» **Data to use**
=-=-=-=-=
-- pv_equiv track=rewrite | github.com/ApsilonXi/Second-year-labs | Codirovanie/lab3/lab3LZ_77.py | repeating_length_from_start
-- ===== SOURCE A (Python) =====
-- def repeating_length_from_start(window: str, input_string: str) -> int:
--     """Получает максимальную повторяющуюся длину ввода с начала окна"""
--     try:
--         if window == "" or input_string == "":
--             return 0
--     except RecursionError:
--         return 0
--
--     if window[0] == input_string[0]:
--         return 1 + repeating_length_from_start(
--             window[1:] + input_string[0], input_string[1:]
--         )
--     else:
--         return 0
-- ===== SOURCE B (Python) =====
-- def repeating_length_from_start(window: str, input_string: str) -> int:
--     """Longest overlapping prefix match: one pass over window+input, no window rotation."""
--     if not window:
--         return 0
--     text = window + input_string
--     i = 0
--     for a, b in zip(text, input_string):
--         if a != b:
--             break
--         i += 1
--     return i
-- ===== Notes on version B (the rewrite author's own statement) =====
-- stated objective: faster
-- what changed: Replaces the recursion that rebuilds (slices and re-concatenates) the window on every matched character with a single linear scan comparing window+input against input by position.
import Mathlib
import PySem

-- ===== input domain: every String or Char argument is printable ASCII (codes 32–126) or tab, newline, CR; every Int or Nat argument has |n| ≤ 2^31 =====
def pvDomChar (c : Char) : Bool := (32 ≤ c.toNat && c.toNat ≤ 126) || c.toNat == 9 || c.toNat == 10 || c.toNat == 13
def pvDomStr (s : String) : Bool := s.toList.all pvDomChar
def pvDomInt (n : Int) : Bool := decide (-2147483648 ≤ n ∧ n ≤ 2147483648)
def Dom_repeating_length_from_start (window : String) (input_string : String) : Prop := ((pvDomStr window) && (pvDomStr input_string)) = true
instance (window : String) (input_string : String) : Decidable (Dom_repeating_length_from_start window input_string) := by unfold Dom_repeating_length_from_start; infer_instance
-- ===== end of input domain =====

-- B replaces A's window-rotating recursion by one linear scan of window+input; A's recursion-limit
-- behaviour (RecursionError on very long matches) is not modelled: the port of A is total.
-- ===== PORT A =====
-- A's recursion over the two strings, as lists of chars: drop the heads, rotate the matched
-- char to the end of the window (window[1:] + input_string[0]), recurse on input_string[1:].
def repGoA : List Char → List Char → Int
  | [], _ => 0
  | _ :: _, [] => 0
  | a :: w, c :: s => if a = c then 1 + repGoA (w ++ [c]) s else 0

def repeating_length_from_start (window : String) (input_string : String) : Int :=
  repGoA window.toList input_string.toList

-- ===== PORT B =====
-- Source B: if window empty return 0; else count leading positions where (window+input)[i] == input[i]
-- (the for-loop over zip(text, input_string) with break = takeWhile on the zipped list).
def repeating_length_from_start_alt (window : String) (input_string : String) : Int :=
  if window.toList = [] then 0
  else ((((window.toList ++ input_string.toList).zip input_string.toList).takeWhile
      (fun p => p.1 == p.2)).length : Int)

-- ===== PRECONDITION & SPEC =====
def Spec_repeating_length_from_start (window : String) (input_string : String) (out : Int) : Prop := out = repeating_length_from_start_alt window input_string
instance (window : String) (input_string : String) (out : Int) : Decidable (Spec_repeating_length_from_start window input_string out) := by unfold Spec_repeating_length_from_start; infer_instance

-- ===== CLAIM (what is proved, stated in full; the proofs are below) =====
def Claim_equal_repeating_length_from_start : Prop := ∀ (window : String) (input_string : String), Dom_repeating_length_from_start window input_string → Spec_repeating_length_from_start window input_string (repeating_length_from_start window input_string)

-- ===== LEMMAS AND PROOFS =====
-- A's rotating recursion computes exactly the length of the matching zipped prefix of (w++s, s).
lemma repGoA_eq_takeWhile : ∀ (s w : List Char), w ≠ [] →
    repGoA w s = (((w ++ s).zip s).takeWhile (fun p => p.1 == p.2)).length := by
  intro s
  induction s with
  | nil => intro w hw; cases w with
    | nil => simp at hw
    | cons a w' => simp [repGoA]
  | cons c s' ih =>
    intro w hw
    cases w with
    | nil => simp at hw
    | cons a w' =>
      simp only [repGoA, List.cons_append, List.zip_cons_cons, List.takeWhile]
      by_cases h : a = c
      · have hne : w' ++ [c] ≠ [] := by simp
        have := ih (w' ++ [c]) hne
        simp only [h, beq_self_eq_true, if_true, List.length_cons, this,
          List.append_assoc, List.singleton_append]
        push_cast
        ring
      · have hb : (a == c) = false := by simp [h]
        simp [h, hb]

-- ===== VERDICT (by name: the statement is the Claim_ definition above) =====
theorem repeating_length_from_start_spec : Claim_equal_repeating_length_from_start := by
  intro window input_string _
  unfold Spec_repeating_length_from_start repeating_length_from_start repeating_length_from_start_alt
  by_cases hw : window.toList = []
  · simp [hw, repGoA]
  · simp only [hw, if_false]
    exact repGoA_eq_takeWhile _ _ hw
=-=-=-=-=
From the records above, reproduce exactly the lines from the one with "def repeating_length_from_start_alt (window" to the one with "-- ===== CLAIM", both included, and no others.

def repeating_length_from_start_alt (window : String) (input_string : String) : Int :=
  if window.toList = [] then 0
  else ((((window.toList ++ input_string.toList).zip input_string.toList).takeWhile
      (fun p => p.1 == p.2)).length : Int)

-- ===== PRECONDITION & SPEC =====
def Spec_repeating_length_from_start (window : String) (input_string : String) (out : Int) : Prop := out = repeating_length_from_start_alt window input_string
instance (window : String) (input_string : String) (out : Int) : Decidable (Spec_repeating_length_from_start window input_string out) := by unfold Spec_repeating_length_from_start; infer_instance

-- ===== CLAIM (what is proved, stated in full; the proofs are below) =====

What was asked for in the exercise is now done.